What does Lido Pimienta sound like?
Alternative Colombian music seeped in centuries of heritage and devotion.
The review ‘La Belleza’ by Lido Pimienta
After the breakout, stunning album ‘Miss Colombia‘, Lido Pimienta shifts gears completely for her third album ‘La Belleza’. Charting her own relationship separation and reconciliation, Lido turned to European composers, Georgian chants, and the orchestra for her next album. Whilst Latin America still bubbles underneath, this album has dramatic scale and scope in a way that takes a few listens to appreciate.
The album has nine tracks, and each one feels like a symphonic movement. ‘Overturn (Obertura de la Luz Eterna)’ is the calm before the storm. Lido’s voice gently unfurls over hues of strings like a hair unravelling. It sounds innocent, free, light and hopeful. It will be a while before we feel that dynamic again, as the orchestration that follows is dense and foreboding. ‘Ahora’ launches us in with bass-shattering timpanis, rigid string marches, squeezes oboes and woodwinds. A huge choir erupts, signalling this album’s deeply devotional undertone. The heaviness of the track is only lightened by Pimienta’s own voice. It’s like love is marching to war, be that love with another, or love within yourself. The word “ahora” translates as “now” and this word appears repeatedly across the album. It’s like we’re having a musical checkpoint on how we are feeling right in that moment. Perhaps it’s charting our growth in real time…
‘Quiero Que Me Beses’ is a beautiful, more rhythmic track. Bringing in clever polyrhythms over flutes, explosive choirs, and some heartwrenching vocals from Lido, we have possibly the standout track on the album. It merges culture, history, orchestration, and such a huge sound into something unique. I could only hear Lido Pimienta creating something quite like this. Cathartic, sorrowful, powerful, and beautiful. This is the track to test out if this album is for you.
‘Mango’ is a harp and devotional powerhouse of a vocal from Lido Pimienta. As the harp actively avoids creating a full motif, it lets Lido’s voice take centre stage. Here, she likens tasting the fruit of love to eating a juicy Mango, and I’m reminded of Bjork-like feelings, specifically her brass-focused album ‘Volta’. The foreboding timpani, brass, and string arrangement of ‘Aún Te Quiero’ is sublime. It booms so loud and hard that the actual mastered recording has to dip some of the instruments because of the bass thunder! Its direct, rhythmic, dark undertones don’t stop Lido from creating one of the catchier riffs and motifs on the album, though.
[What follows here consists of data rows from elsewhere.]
def Spec_check_periodicity (combined_keys : List (Int × Int)) (max_period : Int) (out : List (Int × Bool)) : Prop := out = check_periodicity_alt combined_keys max_period
instance (combined_keys : List (Int × Int)) (max_period : Int) (out : List (Int × Bool)) : Decidable (Spec_check_periodicity combined_keys max_period out) := by unfold Spec_check_periodicity; infer_instance

-- ===== CLAIM (what is proved, stated in full; the proofs are below) =====
def Claim_equal_check_periodicity : Prop := ∀ (combined_keys : List (Int × Int)) (max_period : Int), Dom_check_periodicity combined_keys max_period → Pre_check_periodicity combined_keys max_period → Spec_check_periodicity combined_keys max_period (check_periodicity combined_keys max_period)

-- ===== LEMMAS AND PROOFS =====

theorem pvCheckGroups_eq_true (l : List (Int × PySem.Set Int)) :
    pvCheckGroups l = true ↔ ∀ rv ∈ l, PySem.Set.len rv.2 ≤ 1 := by
  induction l with
  | nil => simp [pvCheckGroups]
  | cons hd tl ih =>
    obtain ⟨r, vals⟩ := hd
    simp only [pvCheckGroups]
    split
    · next h =>
      simp only [Bool.false_eq_true, false_iff]
      intro hall
      exact absurd (hall (r, vals) (by simp)) (not_le.mpr h)
    · next h =>
      rw [ih]
      constructor
      · intro hall rv hrv
        rcases List.mem_cons.mp hrv with rfl | hrv'
        · exact not_lt.mp h
        · exact hall rv hrv'
      · intro hall rv hrv
        exact hall rv (List.mem_cons_of_mem _ hrv)

theorem pv_mem_getD_groups (l : List Int) (k f : Int → Int) (g : PySem.Dict Int (PySem.Set Int)) (r v : Int) :
    v ∈ (l.foldl (fun g pos => g.modify (k pos) PySem.Set.empty (fun s => PySem.Set.add s (f pos))) g).getD r PySem.Set.empty
    ↔ v ∈ g.getD r PySem.Set.empty ∨ ∃ pos ∈ l, k pos = r ∧ f pos = v := by
  induction l generalizing g with
  | nil => simp
  | cons hd tl ih =>
    simp only [List.foldl_cons, ih, PySem.Dict.getD_modify, List.exists_mem_cons_iff]
    by_cases h : r = k hd
    · rw [if_pos h]
      subst h
      simp only [PySem.Set.mem_add, eq_comm (a := v)]
      tauto
    · rw [if_neg h]
      have h' : ¬ (k hd = r) := fun hh => h hh.symm
      simp [h']

theorem pv_nodup_getD_groups (l : List Int) (k f : Int → Int) (g : PySem.Dict Int (PySem.Set Int)) (r : Int)
    (h : (g.getD r PySem.Set.empty).Nodup) :
    ((l.foldl (fun g pos => g.modify (k pos) PySem.Set.empty (fun s => PySem.Set.add s (f pos))) g).getD r PySem.Set.empty).Nodup := by
  induction l generalizing g with
  | nil => exact h
  | cons hd tl ih =>
    simp only [List.foldl_cons]
    apply ih
    rw [PySem.Dict.getD_modify]
    split
    · next heq =>
        rw [heq] at h
        exact PySem.Set.nodup_add _ _ h
    · exact h

theorem pv_mem_bad_inner (l : List (Int × Int)) (pi : Int × Int) (s : PySem.Set Int) (v : Int) :
    (v ∈ l.foldl (fun (s : PySem.Set Int) pj => if pi.2 ≠ pj.2 then PySem.Set.add s |pi.1 - pj.1| else s) s)
    ↔ v ∈ s ∨ ∃ pj ∈ l, pi.2 ≠ pj.2 ∧ |pi.1 - pj.1| = v := by
  induction l generalizing s with
  | nil => simp
  | cons hd tl ih =>
    simp only [List.foldl_cons, ih, List.exists_mem_cons_iff]
    by_cases h : pi.2 = hd.2 <;> simp [h, PySem.Set.mem_add] <;> tauto

theorem pv_mem_bad (l m : List (Int × Int)) (s : PySem.Set Int) (v : Int) :
    (v ∈ l.foldl (fun (s : PySem.Set Int) pi =>
        m.foldl (fun (s : PySem.Set Int) pj => if pi.2 ≠ pj.2 then PySem.Set.add s |pi.1 - pj.1| else s) s) s)
    ↔ v ∈ s ∨ ∃ pi ∈ l, ∃ pj ∈ m, pi.2 ≠ pj.2 ∧ |pi.1 - pj.1| = v := by
  induction l generalizing s with
  | nil => simp
  | cons hd tl ih =>
    simp only [List.foldl_cons, ih, pv_mem_bad_inner, List.exists_mem_cons_iff]
    exact or_assoc

theorem pv_len_le_one_iff (s : List Int) (h : s.Nodup) :
    s.length ≤ 1 ↔ ∀ a ∈ s, ∀ b ∈ s, a = b := by
  match s with
  | [] => simp
  | [a] => simp
  | a :: b :: t =>
    simp only [List.nodup_cons, List.mem_cons] at h
    constructor
    · intro hl; simp at hl
    · intro hab
      exact absurd (hab a (by simp) b (by simp)) (fun he => h.1 (Or.inl he))

theorem pv_mod_eq_iff (i j p : Int) (hp : 0 < p) :
    PySem.Int.mod i p = PySem.Int.mod j p ↔ PySem.Int.mod |i - j| p = 0 := by
  rw [PySem.Int.mod_eq_emod_of_pos hp, PySem.Int.mod_eq_emod_of_pos hp,
    PySem.Int.mod_eq_zero_iff_dvd, dvd_abs]
  constructor
  · intro h; exact dvd_sub_comm.mp (Int.ModEq.dvd h)
  · intro h; exact (Int.modEq_iff_dvd.mpr h).symm

-- A's per-period consistency flag, characterised: no residue class carries two different values
theorem pvA_iff (positions : List Int) (k vf : Int → Int) :
    (pvCheckGroups (positions.foldl
        (fun (g : PySem.Dict Int (PySem.Set Int)) pos =>
          g.modify (k pos) PySem.Set.empty (fun s => PySem.Set.add s (vf pos))) PySem.Dict.empty).items = true)
    ↔ ∀ pos1 ∈ positions, ∀ pos2 ∈ positions, k pos1 = k pos2 → vf pos1 = vf pos2 := by
  have hknd : (positions.foldl
      (fun (g : PySem.Dict Int (PySem.Set Int)) pos =>
        g.modify (k pos) PySem.Set.empty (fun s => PySem.Set.add s (vf pos))) PySem.Dict.empty).keys.Nodup := by
    apply PySem.Dict.nodup_keys_foldl_modify_key
    simp
  have hkeys : (positions.foldl
      (fun (g : PySem.Dict Int (PySem.Set Int)) pos =>
        g.modify (k pos) PySem.Set.empty (fun s => PySem.Set.add s (vf pos))) PySem.Dict.empty).keys
      = PySem.Set.ofList (positions.map k) := by
    rw [PySem.Dict.keys_foldl_modify_key]
    simp [PySem.Set.update_nil_left]
  have hnd1 : ∀ r : Int, ((positions.foldl
      (fun (g : PySem.Dict Int (PySem.Set Int)) pos =>
        g.modify (k pos) PySem.Set.empty (fun s => PySem.Set.add s (vf pos))) PySem.Dict.empty).getD r PySem.Set.empty).Nodup := by
    intro r
    apply pv_nodup_getD_groups
    simp
  rw [pvCheckGroups_eq_true, PySem.Dict.items_eq_map_keys _ hknd PySem.Set.empty,
    List.forall_mem_map, hkeys]
  constructor
  · intro h pos1 h1 pos2 h2 hk
    have hr : k pos1 ∈ PySem.Set.ofList (positions.map k) := by
      rw [PySem.Set.mem_ofList]
      exact List.mem_map_of_mem h1
    have hlen := h _ hr
    simp only [PySem.Set.len] at hlen
    have hle : ((positions.foldl
        (fun (g : PySem.Dict Int (PySem.Set Int)) pos =>
          g.modify (k pos) PySem.Set.empty (fun s => PySem.Set.add s (vf pos))) PySem.Dict.empty).getD (k pos1) PySem.Set.empty).length ≤ 1 := by
      omega
    refine (pv_len_le_one_iff _ (hnd1 _)).mp hle (vf pos1) ?_ (vf pos2) ?_
    · rw [pv_mem_getD_groups]
      exact Or.inr ⟨pos1, h1, rfl, rfl⟩
    · rw [pv_mem_getD_groups]
      exact Or.inr ⟨pos2, h2, hk.symm, rfl⟩
  · intro h r _
    simp only [PySem.Set.len]
    have hle : ((positions.foldl
        (fun (g : PySem.Dict Int (PySem.Set Int)) pos =>
          g.modify (k pos) PySem.Set.empty (fun s => PySem.Set.add s (vf pos))) PySem.Dict.empty).getD r PySem.Set.empty).length ≤ 1 := by
      rw [pv_len_le_one_iff _ (hnd1 r)]
      intro a ha b hb
      rw [pv_mem_getD_groups] at ha hb
      rcases ha with ha | ⟨pos1, h1, hk1, hv1⟩
      · simp at ha
      rcases hb with hb | ⟨pos2, h2, hk2, hv2⟩
      · simp at hb
      rw [← hv1, ← hv2]
      exact h pos1 h1 pos2 h2 (hk1.trans hk2.symm)
    omega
We then move into ‘El Dembow del Tiempo’, which merges Dembow rhythms with the oppressive, heavy, and thickly layered orchestration. It sounds like the final march towards a reckoning and seamlessly transitions into the taut and romantic tragedy of ‘¿Quién Tiene La Luz? (El Perdón)’. Here, dissonant strings swell and overflow in a mournful outpouring of lamenting sorrow. Reminding me slightly of overwrought early cinema soundtracks of dramatic love betrayals, this has the same tone. Another seamless transition takes us into the lighter, airier ‘Tengo Que Ir’. This brass-led piece includes playful xylophone cascades over a cathartic brass motif. Signalling that Lido has to leave, the xylophone acts like footsteps towards a future light. ‘Busca La Luz’ then ends the album with an uplifting affirmation and declaration to ‘look for the light’. For the first time since the opening track, and perhaps ‘Mango’, we have open orchestral swells, and joy with abandon. None of the production has changed, but the oppression twists towards an epiphany that opens up the music to hope and wonder. Be it triumphant trumpets, celebratory cymbal crashes, or the swirling choir arrangements – it is a fantastic and fitting finale.
‘La Belleza’ is a difficult album to write about because the journey for each listener will be heavily skewed by their reaction to thick, heavy orchestration. The production decisions make the album feel bold, overwhelming, and at times harshly cold. The orchestration channels a church pipe organ’s power. It’s all or nothing, and so it is wise that this album clocks in at just under half an hour. Whilst the album is a challenging but rewarding listen, I’ve found more to love about it upon each listen. Unlike ‘Miss Colombia’, where you could dance to complex lyrics and ideas, this doesn’t bathe you subtly; it drowns you in it. I think this will be an album I’ll appreciate more the longer I spend with it, and that Lido Pimienta has released another work of art. I just need to wrestle with it a bit longer to fully appreciate it.